Пациентка Градская, которую навязала Мономаху Анна Нелидова, явно ощущала себя не в своей тарелке, лежа в одиночестве в одноместной ВИП-палате. Когда он вошел, она смотрела телевизор, пульт от которого находился у нее в руке. При его появлении Градская отключила звук и напряглась: заведующий отделением не был ее лечащим врачом, и его приход, по ее мнению, не сулил ничего хорошего. Однако Мономах принес отличные новости.
— Добрый день, — поздоровался он, усаживаясь на стул рядом с койкой больной. — Завтра прооперируем вас.
— Правда? — обрадовалась Градская. — Вы будете оперировать?
Он кивнул.
— Ой, как хорошо! Говорят, вы лучший хирург этой больницы?
— Не врут, — усмехнулся Мономах, ложная скромность, на его взгляд, могла украсить только барышень, да и то не всегда. — Как ваше самочувствие… вообще?
— Ой, да все нормально, честно!
— У вас есть все препараты?
— Да, слава богу… С тех пор как я выписалась из онкологического института, мне стало значительно легче!
— Ну, так и должно быть, — пожал он плечами. — Я видел в вашей карте, что вам удалили молочную железу и провели химиотерапию.
— Да-да, а всего, говорят, надо как минимум три — для полной уверенности, что болезнь не вернется. Но знаете, доктор, я в больнице чувствовала себя очень плохо, и химиотерапия не помогала как будто бы…

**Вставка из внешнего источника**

lemma loopB (l_v : List Int) (l h_ x : Int) :
    ∀ (I : List Int) (d : PySem.Dict (Int × Int × Int) Int) (t : Int), d.keys.Nodup →
      (I.foldl (altStep l_v l h_ x) (d, t)).2
        = t + wsum (modelG l h_ x (I.map (fun i => PySem.List.pyGetD l_v i 0))) d := by
  intro I
  induction I with
  | nil =>
    intro d t hd
    simp [wsum, modelG]
  | cons i I ih =>
    intro d t hd
    simp only [List.foldl_cons, List.map_cons]
    rw [altStep_eq]
    set v := PySem.List.pyGetD l_v i 0 with hv
    set es := I.map (fun j => PySem.List.pyGetD l_v j 0) with hes
    have hstates : ((d.items.foldl
          (fun dd (p : (Int × Int × Int) × Int) => dd.insert
            (p.1.1 + v, if p.1.2.1 = 0 then v else min v p.1.2.1, if p.1.2.1 = 0 then v else max v p.1.2.2)
            (dd.getD (p.1.1 + v, if p.1.2.1 = 0 then v else min v p.1.2.1, if p.1.2.1 = 0 then v else max v p.1.2.2) 0 + p.2))
          PySem.Dict.empty).items.foldl
          (fun dd (p : (Int × Int × Int) × Int) => dd.insert p.1 (dd.getD p.1 0 + p.2)) d).keys.Nodup :=
      nodup_foldl_insert_key (fun p : (Int × Int × Int) × Int => p.1) (fun p => p.2) _ d hd
    rw [ih _ _ hstates]
    rw [wsum_foldl_insert_key (modelG l h_ x es) (fun p : (Int × Int × Int) × Int => p.1) (fun p => p.2) _ d hd]
    have hwnew : wsum (modelG l h_ x es)
        (d.items.foldl
          (fun dd (p : (Int × Int × Int) × Int) => dd.insert
            (p.1.1 + v, if p.1.2.1 = 0 then v else min v p.1.2.1, if p.1.2.1 = 0 then v else max v p.1.2.2)
            (dd.getD (p.1.1 + v, if p.1.2.1 = 0 then v else min v p.1.2.1, if p.1.2.1 = 0 then v else max v p.1.2.2) 0 + p.2))
          PySem.Dict.empty)
        = (d.items.map (fun p => p.2 * modelG l h_ x es
            (p.1.1 + v, if p.1.2.1 = 0 then v else min v p.1.2.1, if p.1.2.1 = 0 then v else max v p.1.2.2))).sum := by
      rw [wsum_foldl_insert_key (modelG l h_ x es)
        (fun p : (Int × Int × Int) × Int => (p.1.1 + v, if p.1.2.1 = 0 then v else min v p.1.2.1, if p.1.2.1 = 0 then v else max v p.1.2.2))
        (fun p => p.2) d.items PySem.Dict.empty PySem.Dict.nodup_keys_empty]
      unfold wsum
      simp [show (PySem.Dict.empty : PySem.Dict (Int × Int × Int) Int).items = [] from rfl]
    have hitems : ((d.items.foldl
          (fun dd (p : (Int × Int × Int) × Int) => dd.insert
            (p.1.1 + v, if p.1.2.1 = 0 then v else min v p.1.2.1, if p.1.2.1 = 0 then v else max v p.1.2.2)
            (dd.getD (p.1.1 + v, if p.1.2.1 = 0 then v else min v p.1.2.1, if p.1.2.1 = 0 then v else max v p.1.2.2) 0 + p.2))
          PySem.Dict.empty).items.map (fun p => p.2 * modelG l h_ x es p.1)).sum
        = (d.items.map (fun p => p.2 * modelG l h_ x es
            (p.1.1 + v, if p.1.2.1 = 0 then v else min v p.1.2.1, if p.1.2.1 = 0 then v else max v p.1.2.2))).sum := by
      have := hwnew
      unfold wsum at this
      exact this
    rw [hitems]
    unfold wsum
    have hsplit : d.items.map (fun p => p.2 * modelG l h_ x (v :: es) p.1)
        = d.items.map (fun p =>
            (if l ≤ p.1.1 + v ∧ p.1.1 + v ≤ h_ ∧
                x ≤ (if p.1.2.1 = 0 then v else max v p.1.2.2) - (if p.1.2.1 = 0 then v else min v p.1.2.1)
              then p.2 else 0)
            + (p.2 * modelG l h_ x es p.1 + p.2 * modelG l h_ x es
                (p.1.1 + v, if p.1.2.1 = 0 then v else min v p.1.2.1, if p.1.2.1 = 0 then v else max v p.1.2.2))) := by
      apply List.map_congr_left
      intro p _
      by_cases hc : l ≤ p.1.1 + v ∧ p.1.1 + v ≤ h_ ∧
          x ≤ (if p.1.2.1 = 0 then v else max v p.1.2.2) - (if p.1.2.1 = 0 then v else min v p.1.2.1)
      · simp only [modelG, if_pos hc]
        ring
      · simp only [modelG, if_neg hc]
        ring
    rw [hsplit, PySem.List.sum_map_add_int, PySem.List.sum_map_add_int]
    ring

lemma bfgo_eq (l_v : List Int) (l h_ x : Int) :
    ∀ (fuel : Nat) (c_v c_i l_p h_p : Int), c_i ≤ (l_v.length : Int) →
      ((l_v.length : Int) - c_i).toNat < fuel →
      b_f_go l_v l h_ x fuel c_v c_i l_p h_p
        = modelG l h_ x ((PySem.List.pyRange c_i (l_v.length : Int) 1).map
            (fun i => PySem.List.pyGetD l_v i 0)) (c_v, l_p, h_p) := by
  intro fuel
  induction fuel with
  | zero => intro c_v c_i l_p h_p hle hf; omega
  | succ fuel ih =>
    intro c_v c_i l_p h_p hle hf
    by_cases he : c_i = (l_v.length : Int)
    · rw [he]
      simp [b_f_go, PySem.List.pyRange_one_eq_nil (le_refl ((l_v.length : Int))), modelG]
    · have hlt : c_i < (l_v.length : Int) := lt_of_le_of_ne hle he
      rw [PySem.List.pyRange_one_cons hlt]
      simp only [List.map_cons]
      simp only [b_f_go, if_neg he]
      rw [ih c_v (c_i + 1) l_p h_p (by omega) (by omega),
          ih (c_v + PySem.List.pyGetD l_v c_i 0) (c_i + 1)
            (if l_p = 0 then PySem.List.pyGetD l_v c_i 0 else min (PySem.List.pyGetD l_v c_i 0) l_p)
            (if l_p = 0 then PySem.List.pyGetD l_v c_i 0 else max (PySem.List.pyGetD l_v c_i 0) h_p)
            (by omega) (by omega)]
      simp only [modelG]

theorem b_f_spec : Claim_equal_b_f := by
  intro l_v c_v c_i l h_ l_p h_p x _ hpre
  unfold Spec_b_f b_f b_f_alt
  rw [bfgo_eq l_v l h_ x _ c_v c_i l_p h_p hpre.2 (by omega)]
  have hnd : (PySem.Dict.ofList [(((c_v, l_p, h_p) : Int × Int × Int), (1 : Int))]).keys.Nodup := by
    have : (PySem.Dict.ofList [(((c_v, l_p, h_p) : Int × Int × Int), (1 : Int))]).keys = [(c_v, l_p, h_p)] := rfl
    rw [this]; simp
  rw [loopB l_v l h_ x _ _ 0 hnd]
  have hitems : (PySem.Dict.ofList [(((c_v, l_p, h_p) : Int × Int × Int), (1 : Int))]).items
      = [((c_v, l_p, h_p), 1)] := rfl
  unfold wsum
  rw [hitems]
  simp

— Так бывает в начале лечения, — не дослушав, объяснил Мономах. — Потом организм начинает принимать препараты — во всяком случае, при положительной динамике лечения.
— А я все-таки благодарна тому мальчику, который посоветовал мне перейти на амбулаторное лечение!
— Какому еще мальчику?
— Ну там, в больнице, мой лечащий врач… вернее, ординатор, наверное? Вот он и убедил меня, что лучше выписаться и продолжать лечение амбулаторно, и даже подсказал, где удобнее это сделать. И с тех пор мне стало намного лучше!
— А вам препарат, случайно, не меняли?
— Да нет, препарат тот же.
Ответить на это Мономаху было нечего. Странно, что работник больницы порекомендовал пациентке уйти. Обычно, если есть возможность проходить лечение в стационаре, больные довольны, ведь каждый день мотаться через весь город — не самое приятное испытание для нездорового, ослабленного человека! С другой стороны, этому есть вполне рациональное, хоть и циничное объяснение: если лечащий врач видит, что терапия не помогает, ему легче по-быстрому выпихнуть больную домой, нежели отчитываться о негативных результатах. Однако ординатор вряд ли мог самостоятельно принять такое решение: либо такова политика онкоцентра, либо его кто-то надоумил!